▶ PROBLEM REQUIREMENTS
Your job is to set down the stretch of entries that opens with the line containing "need_all, _) in AGENCY_RULES.items()" and closes with the line containing "def pvDomChar (c". Keep both end lines, copy each exactly, and add nothing.

▶ MATERIAL SUPPLIED
-- pv_equiv track=rewrite | github.com/Dumi-coder/CeylonPulse | src/signal_detection/signal_detector.py | _check_source_specific
-- ===== SOURCE A (Python) =====
-- def _check_source_specific(signal_name: str, source: str, text: str) -> bool:
--     """
--     Check for source-specific signal detection
--     Based on SSD: CEB for power outages, NWSDB for water, etc.
--     """
--     source_lower = source.lower()
--     signal_lower = signal_name.lower()
--
--     # Power Outages from CEB
--     if "power outage" in signal_lower or "ceb" in signal_lower:
--         if "ceb" in source_lower or "electricity" in source_lower:
--             return True
--
--     # Water Supply from NWSDB
--     if "water supply" in signal_lower or "nwsdb" in signal_lower:
--         if "nwsdb" in source_lower or "water board" in source_lower:
--             return True
--
--     # Met Department for weather signals
--     if any(term in signal_lower for term in ["rainfall", "flood", "cyclone", "heat", "drought", "landslide"]):
--         if "met" in source_lower or "meteorological" in source_lower or "weather" in source_lower:
--             return True
--
--     # Central Bank for economic signals
--     if any(term in signal_lower for term in ["inflation", "dollar rate", "currency"]):
--         if "central bank" in source_lower or "cbsl" in source_lower:
--             return True
--
--     # Parliament for policy signals
--     if any(term in signal_lower for term in ["policy", "cabinet", "parliament", "regulation"]):
--         if "parliament" in source_lower or "cabinet" in source_lower:
--             return True
--
--     # Google Trends for tourism
--     if "tourism" in signal_lower and "google trends" in signal_lower:
--         if "google trends" in source_lower:
--             return True
--
--     return False
-- ===== SOURCE B (Python) =====
-- AGENCY_RULES = {
--     "ceb": (("power outage", "ceb"), False, ("ceb", "electricity")),
--     "nwsdb": (("water supply", "nwsdb"), False, ("nwsdb", "water board")),
--     "met": (("rainfall", "flood", "cyclone", "heat", "drought", "landslide"), False,
--             ("met", "meteorological", "weather")),
--     "cbsl": (("inflation", "dollar rate", "currency"), False, ("central bank", "cbsl")),
--     "parliament": (("policy", "cabinet", "parliament", "regulation"), False,
--                    ("parliament", "cabinet")),
--     "google_trends": (("tourism", "google trends"), True, ("google trends",)),
-- }
--
--
-- def _check_source_specific(signal_name: str, source: str, text: str) -> bool:
--     sig = signal_name.lower()
--     src = source.lower()
--     # Stage 1: which agencies does the signal name point at?
--     signal_agencies = {a for a, (terms, need_all, _) in AGENCY_RULES.items()
--                        if (all(t in sig for t in terms) if need_all
--                            else any(t in sig for t in terms))}
--     # Stage 2: which agencies does the source look like?
--     source_agencies = {a for a, (_, _, terms) in AGENCY_RULES.items()
--                        if any(t in src for t in terms)}
--     # Match iff some agency appears on both sides.
--     return not signal_agencies.isdisjoint(source_agencies)
-- ===== Notes on version B (the rewrite author's own statement) =====
-- stated objective: alternative
-- what changed: Instead of A's ordered cascade of per-rule if-blocks with early return, B classifies in two independent passes: it computes the set of agencies matched by the signal name and the set of agencies matched by the source, and returns whether the two sets intersect.
import Mathlib
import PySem

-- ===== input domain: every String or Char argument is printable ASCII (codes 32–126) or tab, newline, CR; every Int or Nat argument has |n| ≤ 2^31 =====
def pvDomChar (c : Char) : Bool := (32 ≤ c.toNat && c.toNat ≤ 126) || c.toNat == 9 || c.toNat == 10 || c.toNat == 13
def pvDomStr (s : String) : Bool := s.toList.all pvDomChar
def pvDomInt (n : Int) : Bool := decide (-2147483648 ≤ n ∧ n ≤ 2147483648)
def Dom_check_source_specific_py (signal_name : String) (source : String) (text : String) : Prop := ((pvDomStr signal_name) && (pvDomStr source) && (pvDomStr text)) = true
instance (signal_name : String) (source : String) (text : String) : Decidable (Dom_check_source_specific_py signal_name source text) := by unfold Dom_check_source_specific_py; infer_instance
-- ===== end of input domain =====

-- B replaces A's ordered cascade of if-blocks by two independent classification passes
-- (agencies matched by the signal, agencies matched by the source) and a set intersection
-- (objective: alternative decomposition).

-- ===== PORT A =====
def check_source_specific_py (signal_name : String) (source : String) (text : String) : Bool :=
  let source_lower := PySem.Str.lower source
  let signal_lower := PySem.Str.lower signal_name
  -- Power Outages from CEB
  if (PySem.Str.isIn "power outage" signal_lower || PySem.Str.isIn "ceb" signal_lower) &&
     (PySem.Str.isIn "ceb" source_lower || PySem.Str.isIn "electricity" source_lower) then true
  -- Water Supply from NWSDB
  else if (PySem.Str.isIn "water supply" signal_lower || PySem.Str.isIn "nwsdb" signal_lower) &&
     (PySem.Str.isIn "nwsdb" source_lower || PySem.Str.isIn "water board" source_lower) then true
  -- Met Department for weather signals
  else if (["rainfall", "flood", "cyclone", "heat", "drought", "landslide"].any
        (fun term => PySem.Str.isIn term signal_lower)) &&
     (PySem.Str.isIn "met" source_lower || PySem.Str.isIn "meteorological" source_lower ||
      PySem.Str.isIn "weather" source_lower) then true
  -- Central Bank for economic signals
  else if (["inflation", "dollar rate", "currency"].any
        (fun term => PySem.Str.isIn term signal_lower)) &&
     (PySem.Str.isIn "central bank" source_lower || PySem.Str.isIn "cbsl" source_lower) then true
  -- Parliament for policy signals
  else if (["policy", "cabinet", "parliament", "regulation"].any
        (fun term => PySem.Str.isIn term signal_lower)) &&
     (PySem.Str.isIn "parliament" source_lower || PySem.Str.isIn "cabinet" source_lower) then true
  -- Google Trends for tourism
  else if (PySem.Str.isIn "tourism" signal_lower && PySem.Str.isIn "google trends" signal_lower) &&
     PySem.Str.isIn "google trends" source_lower then true
  else false

-- ===== PORT B =====
-- Python dict AGENCY_RULES → association list in insertion order
def pvAgencyRules : List (String × (List String × Bool × List String)) :=
  [ ("ceb", (["power outage", "ceb"], false, ["ceb", "electricity"])),
    ("nwsdb", (["water supply", "nwsdb"], false, ["nwsdb", "water board"])),
    ("met", (["rainfall", "flood", "cyclone", "heat", "drought", "landslide"], false,
      ["met", "meteorological", "weather"])),
    ("cbsl", (["inflation", "dollar rate", "currency"], false, ["central bank", "cbsl"])),
    ("parliament", (["policy", "cabinet", "parliament", "regulation"], false,
      ["parliament", "cabinet"])),
    ("google_trends", (["tourism", "google trends"], true, ["google trends"])) ]

def check_source_specific_py_alt (signal_name : String) (source : String) (text : String) : Bool :=
  let sig := PySem.Str.lower signal_name
  let src := PySem.Str.lower source
  -- Stage 1: agencies matched by the signal name (set comprehension; keys are distinct)
  let signal_agencies : List String :=
    (pvAgencyRules.filter (fun r =>
      if r.2.2.1 then r.2.1.all (fun t => PySem.Str.isIn t sig)
      else r.2.1.any (fun t => PySem.Str.isIn t sig))).map (·.1)
  -- Stage 2: agencies the source looks like
  let source_agencies : List String :=
    (pvAgencyRules.filter (fun r =>
      r.2.2.2.any (fun t => PySem.Str.isIn t src))).map (·.1)
  -- not isdisjoint
  signal_agencies.any (fun a => source_agencies.contains a)

-- ===== PRECONDITION & SPEC =====
def Spec_check_source_specific_py (signal_name : String) (source : String) (text : String) (out : Bool) : Prop := out = check_source_specific_py_alt signal_name source text
instance (signal_name : String) (source : String) (text : String) (out : Bool) : Decidable (Spec_check_source_specific_py signal_name source text out) := by unfold Spec_check_source_specific_py; infer_instance

-- ===== CLAIM (what is proved, stated in full; the proofs are below) =====
def Claim_equal_check_source_specific_py : Prop := ∀ (signal_name : String) (source : String) (text : String), Dom_check_source_specific_py signal_name source text → Spec_check_source_specific_py signal_name source text (check_source_specific_py signal_name source text)

-- ===== LEMMAS AND PROOFS =====

-- ===== VERDICT (by name: the statement is the Claim_ definition above) =====
theorem check_source_specific_py_spec : Claim_equal_check_source_specific_py := by
  intro signal_name source text _
  unfold Spec_check_source_specific_py check_source_specific_py check_source_specific_py_alt pvAgencyRules
  simp only [List.filter_cons, List.filter_nil, List.any_cons, List.any_nil, List.all_cons,
    List.all_nil, Bool.and_true, Bool.or_false, Bool.false_eq_true, Bool.or_assoc, if_true, if_false]
  generalize (PySem.Str.isIn "power outage" (PySem.Str.lower signal_name) ||
      PySem.Str.isIn "ceb" (PySem.Str.lower signal_name)) = S1
  generalize (PySem.Str.isIn "water supply" (PySem.Str.lower signal_name) ||
      PySem.Str.isIn "nwsdb" (PySem.Str.lower signal_name)) = S2
  generalize (PySem.Str.isIn "rainfall" (PySem.Str.lower signal_name) ||
      (PySem.Str.isIn "flood" (PySem.Str.lower signal_name) ||
        (PySem.Str.isIn "cyclone" (PySem.Str.lower signal_name) ||
          (PySem.Str.isIn "heat" (PySem.Str.lower signal_name) ||
            (PySem.Str.isIn "drought" (PySem.Str.lower signal_name) ||
              PySem.Str.isIn "landslide" (PySem.Str.lower signal_name)))))) = S3
  generalize (PySem.Str.isIn "inflation" (PySem.Str.lower signal_name) ||
      (PySem.Str.isIn "dollar rate" (PySem.Str.lower signal_name) ||
        PySem.Str.isIn "currency" (PySem.Str.lower signal_name))) = S4
  generalize (PySem.Str.isIn "policy" (PySem.Str.lower signal_name) ||
      (PySem.Str.isIn "cabinet" (PySem.Str.lower signal_name) ||
        (PySem.Str.isIn "parliament" (PySem.Str.lower signal_name) ||
          PySem.Str.isIn "regulation" (PySem.Str.lower signal_name)))) = S5
  generalize (PySem.Str.isIn "tourism" (PySem.Str.lower signal_name)) = T1
  generalize (PySem.Str.isIn "google trends" (PySem.Str.lower signal_name)) = T2
  generalize (PySem.Str.isIn "ceb" (PySem.Str.lower source) ||
      PySem.Str.isIn "electricity" (PySem.Str.lower source)) = C1
  generalize (PySem.Str.isIn "nwsdb" (PySem.Str.lower source) ||
      PySem.Str.isIn "water board" (PySem.Str.lower source)) = C2
  generalize (PySem.Str.isIn "met" (PySem.Str.lower source) ||
      (PySem.Str.isIn "meteorological" (PySem.Str.lower source) ||
        PySem.Str.isIn "weather" (PySem.Str.lower source))) = C3
  generalize (PySem.Str.isIn "central bank" (PySem.Str.lower source) ||
      PySem.Str.isIn "cbsl" (PySem.Str.lower source)) = C4
  generalize (PySem.Str.isIn "parliament" (PySem.Str.lower source) ||
      PySem.Str.isIn "cabinet" (PySem.Str.lower source)) = C5
  generalize (PySem.Str.isIn "google trends" (PySem.Str.lower source)) = C6
  revert S1 S2 S3 S4 S5 T1 T2 C1 C2 C3 C4 C5 C6
  decide
-- ===== VERDICT (by name: the statement is the Claim_ definition above) =====
theorem next_required_intermediate_spec : Claim_equal_next_required_intermediate := by
  intro start _
  unfold Spec_next_required_intermediate next_required_intermediate
  have h1 : PySem.List.pyRange 15 (-1) (-1) = (nriAsc 0 16).reverse := by decide
  rw [nriAltEq]
  rw [h1]
  simpa using nriMain 16 0 start (by simp)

▶ TASK OUTPUT
--     signal_agencies = {a for a, (terms, need_all, _) in AGENCY_RULES.items()
--                        if (all(t in sig for t in terms) if need_all
--                            else any(t in sig for t in terms))}
--     # Stage 2: which agencies does the source look like?
--     source_agencies = {a for a, (_, _, terms) in AGENCY_RULES.items()
--                        if any(t in src for t in terms)}
--     # Match iff some agency appears on both sides.
--     return not signal_agencies.isdisjoint(source_agencies)
-- ===== Notes on version B (the rewrite author's own statement) =====
-- stated objective: alternative
-- what changed: Instead of A's ordered cascade of per-rule if-blocks with early return, B classifies in two independent passes: it computes the set of agencies matched by the signal name and the set of agencies matched by the source, and returns whether the two sets intersect.
import Mathlib
import PySem

-- ===== input domain: every String or Char argument is printable ASCII (codes 32–126) or tab, newline, CR; every Int or Nat argument has |n| ≤ 2^31 =====
def pvDomChar (c : Char) : Bool := (32 ≤ c.toNat && c.toNat ≤ 126) || c.toNat == 9 || c.toNat == 10 || c.toNat == 13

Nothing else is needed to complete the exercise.